-- pv_equiv track=rewrite | github.com/cubejar/GitOps_Learning | python/myacademy/04-Methods-and-Functions/Z-Project-Assignments/Function-Capitalize-the-word.py | capitalize_macDonald
-- ===== SOURCE A (Python) =====
-- def capitalize_macDonald(name):
--     str = ''
--     for index,letter in enumerate(name):
--         if index == 0 or index == 3:
--             str = str + letter.upper()
--         else:
--             str = str + letter
--     return str
-- ===== SOURCE B (Python) =====
-- def capitalize_macDonald(name):
--     return name[:1].upper() + name[1:3] + name[3:4].upper() + name[4:]
-- ===== Notes on version B (the rewrite author's own statement) =====
-- stated objective: simpler
-- what changed: Replaces the per-character enumerate loop with repeated string concatenation by a single closed-form slicing expression that uppercases name[:1] and name[3:4] and concatenates four slices.
import Mathlib
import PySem

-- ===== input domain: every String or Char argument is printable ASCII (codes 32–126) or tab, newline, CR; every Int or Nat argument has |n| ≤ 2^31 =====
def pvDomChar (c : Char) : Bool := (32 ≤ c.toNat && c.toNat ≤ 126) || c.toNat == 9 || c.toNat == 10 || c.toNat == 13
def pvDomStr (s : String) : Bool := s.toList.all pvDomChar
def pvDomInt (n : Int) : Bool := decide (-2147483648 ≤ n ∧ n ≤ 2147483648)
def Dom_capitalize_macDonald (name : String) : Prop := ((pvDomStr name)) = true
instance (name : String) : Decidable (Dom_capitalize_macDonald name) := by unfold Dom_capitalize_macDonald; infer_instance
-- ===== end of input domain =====

-- B replaces A's per-character enumerate loop by one closed-form slicing expression (simpler).

-- ===== PORT A =====
-- loop body: str = str + letter.upper() if index in {0,3} else str + letter
def capAStep (acc : List Char) (p : Int × Char) : List Char :=
  if p.1 == 0 || p.1 == 3 then acc ++ PySem.Chars.upper [p.2] else acc ++ [p.2]

def capitalize_macDonald (name : String) : String :=
  String.ofList ((PySem.List.enumerate name.toList 0).foldl capAStep [])

-- ===== PORT B =====
-- name[:1].upper() + name[1:3] + name[3:4].upper() + name[4:] on code points
def capitalize_macDonald_alt (name : String) : String :=
  let cs := name.toList
  String.ofList (PySem.Chars.upper (PySem.List.slice cs none (some 1))
    ++ PySem.List.slice cs (some 1) (some 3)
    ++ PySem.Chars.upper (PySem.List.slice cs (some 3) (some 4))
    ++ PySem.List.slice cs (some 4) none)

-- ===== PRECONDITION & SPEC =====
def Spec_capitalize_macDonald (name : String) (out : String) : Prop := out = capitalize_macDonald_alt name
instance (name : String) (out : String) : Decidable (Spec_capitalize_macDonald name out) := by unfold Spec_capitalize_macDonald; infer_instance

-- ===== CLAIM (what is proved, stated in full; the proofs are below) =====
def Claim_equal_capitalize_macDonald : Prop := ∀ (name : String), Dom_capitalize_macDonald name → Spec_capitalize_macDonald name (capitalize_macDonald name)

-- ===== LEMMAS AND PROOFS =====

-- from index ≥ 4 on, A's loop appends every remaining character unchanged
lemma capA_tail (rest : List Char) (s : Int) (acc : List Char) (h : 4 ≤ s) :
    (PySem.List.enumerate rest s).foldl capAStep acc = acc ++ rest := by
  induction rest generalizing s acc with
  | nil => simp [PySem.List.enumerate_nil]
  | cons x xs ih =>
    rw [PySem.List.enumerate_cons]
    have h0 : (s == 0 || s == 3) = false := by
      simp only [Bool.or_eq_false_iff, beq_eq_false_iff_ne]
      constructor <;> omega
    simp only [List.foldl_cons, capAStep, h0, Bool.false_eq_true, if_false]
    rw [ih (s + 1) _ (by omega)]
    exact (List.append_cons acc x xs).symm

lemma cap_eq (name : String) :
    capitalize_macDonald name = capitalize_macDonald_alt name := by
  unfold capitalize_macDonald capitalize_macDonald_alt
  match hcs : name.toList with
  | [] => simp [PySem.List.enumerate_nil, PySem.List.slice, PySem.Chars.upper]
  | [a] =>
      simp [PySem.List.enumerate_cons, PySem.List.enumerate_nil, capAStep,
        PySem.List.slice, PySem.List.clampIdx, PySem.Chars.upper]
  | [a, b] =>
      simp [PySem.List.enumerate_cons, PySem.List.enumerate_nil, capAStep,
        PySem.List.slice, PySem.List.clampIdx, PySem.Chars.upper]
  | [a, b, c] =>
      simp [PySem.List.enumerate_cons, PySem.List.enumerate_nil, capAStep,
        PySem.List.slice, PySem.List.clampIdx, PySem.Chars.upper]
  | a :: b :: c :: d :: rest =>
      simp only [PySem.List.enumerate_cons, List.foldl_cons, capAStep]
      norm_num
      rw [capA_tail rest 4 _ (by omega)]
      simp [PySem.List.slice, PySem.List.clampIdx, PySem.Chars.upper, ← String.ofList_append]

-- ===== VERDICT (by name: the statement is the Claim_ definition above) =====
theorem capitalize_macDonald_spec : Claim_equal_capitalize_macDonald := by
  intro name _
  exact cap_eq name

════════════════════

Write out the complete material a second time, matching it exactly.

-- pv_equiv track=rewrite | github.com/cubejar/GitOps_Learning | python/myacademy/04-Methods-and-Functions/Z-Project-Assignments/Function-Capitalize-the-word.py | capitalize_macDonald
-- ===== SOURCE A (Python) =====
-- def capitalize_macDonald(name):
--     str = ''
--     for index,letter in enumerate(name):
--         if index == 0 or index == 3:
--             str = str + letter.upper()
--         else:
--             str = str + letter
--     return str
-- ===== SOURCE B (Python) =====
-- def capitalize_macDonald(name):
--     return name[:1].upper() + name[1:3] + name[3:4].upper() + name[4:]
-- ===== Notes on version B (the rewrite author's own statement) =====
-- stated objective: simpler
-- what changed: Replaces the per-character enumerate loop with repeated string concatenation by a single closed-form slicing expression that uppercases name[:1] and name[3:4] and concatenates four slices.
import Mathlib
import PySem

-- ===== input domain: every String or Char argument is printable ASCII (codes 32–126) or tab, newline, CR; every Int or Nat argument has |n| ≤ 2^31 =====
def pvDomChar (c : Char) : Bool := (32 ≤ c.toNat && c.toNat ≤ 126) || c.toNat == 9 || c.toNat == 10 || c.toNat == 13
def pvDomStr (s : String) : Bool := s.toList.all pvDomChar
def pvDomInt (n : Int) : Bool := decide (-2147483648 ≤ n ∧ n ≤ 2147483648)
def Dom_capitalize_macDonald (name : String) : Prop := ((pvDomStr name)) = true
instance (name : String) : Decidable (Dom_capitalize_macDonald name) := by unfold Dom_capitalize_macDonald; infer_instance
-- ===== end of input domain =====

-- B replaces A's per-character enumerate loop by one closed-form slicing expression (simpler).

-- ===== PORT A =====
-- loop body: str = str + letter.upper() if index in {0,3} else str + letter
def capAStep (acc : List Char) (p : Int × Char) : List Char :=
  if p.1 == 0 || p.1 == 3 then acc ++ PySem.Chars.upper [p.2] else acc ++ [p.2]

def capitalize_macDonald (name : String) : String :=
  String.ofList ((PySem.List.enumerate name.toList 0).foldl capAStep [])

-- ===== PORT B =====
-- name[:1].upper() + name[1:3] + name[3:4].upper() + name[4:] on code points
def capitalize_macDonald_alt (name : String) : String :=
  let cs := name.toList
  String.ofList (PySem.Chars.upper (PySem.List.slice cs none (some 1))
    ++ PySem.List.slice cs (some 1) (some 3)
    ++ PySem.Chars.upper (PySem.List.slice cs (some 3) (some 4))
    ++ PySem.List.slice cs (some 4) none)

-- ===== PRECONDITION & SPEC =====
def Spec_capitalize_macDonald (name : String) (out : String) : Prop := out = capitalize_macDonald_alt name
instance (name : String) (out : String) : Decidable (Spec_capitalize_macDonald name out) := by unfold Spec_capitalize_macDonald; infer_instance

-- ===== CLAIM (what is proved, stated in full; the proofs are below) =====
def Claim_equal_capitalize_macDonald : Prop := ∀ (name : String), Dom_capitalize_macDonald name → Spec_capitalize_macDonald name (capitalize_macDonald name)

-- ===== LEMMAS AND PROOFS =====

-- from index ≥ 4 on, A's loop appends every remaining character unchanged
lemma capA_tail (rest : List Char) (s : Int) (acc : List Char) (h : 4 ≤ s) :
    (PySem.List.enumerate rest s).foldl capAStep acc = acc ++ rest := by
  induction rest generalizing s acc with
  | nil => simp [PySem.List.enumerate_nil]
  | cons x xs ih =>
    rw [PySem.List.enumerate_cons]
    have h0 : (s == 0 || s == 3) = false := by
      simp only [Bool.or_eq_false_iff, beq_eq_false_iff_ne]
      constructor <;> omega
    simp only [List.foldl_cons, capAStep, h0, Bool.false_eq_true, if_false]
    rw [ih (s + 1) _ (by omega)]
    exact (List.append_cons acc x xs).symm

lemma cap_eq (name : String) :
    capitalize_macDonald name = capitalize_macDonald_alt name := by
  unfold capitalize_macDonald capitalize_macDonald_alt
  match hcs : name.toList with
  | [] => simp [PySem.List.enumerate_nil, PySem.List.slice, PySem.Chars.upper]
  | [a] =>
      simp [PySem.List.enumerate_cons, PySem.List.enumerate_nil, capAStep,
        PySem.List.slice, PySem.List.clampIdx, PySem.Chars.upper]
  | [a, b] =>
      simp [PySem.List.enumerate_cons, PySem.List.enumerate_nil, capAStep,
        PySem.List.slice, PySem.List.clampIdx, PySem.Chars.upper]
  | [a, b, c] =>
      simp [PySem.List.enumerate_cons, PySem.List.enumerate_nil, capAStep,
        PySem.List.slice, PySem.List.clampIdx, PySem.Chars.upper]
  | a :: b :: c :: d :: rest =>
      simp only [PySem.List.enumerate_cons, List.foldl_cons, capAStep]
      norm_num
      rw [capA_tail rest 4 _ (by omega)]
      simp [PySem.List.slice, PySem.List.clampIdx, PySem.Chars.upper, ← String.ofList_append]

-- ===== VERDICT (by name: the statement is the Claim_ definition above) =====
theorem capitalize_macDonald_spec : Claim_equal_capitalize_macDonald := by
  intro name _
  exact cap_eq name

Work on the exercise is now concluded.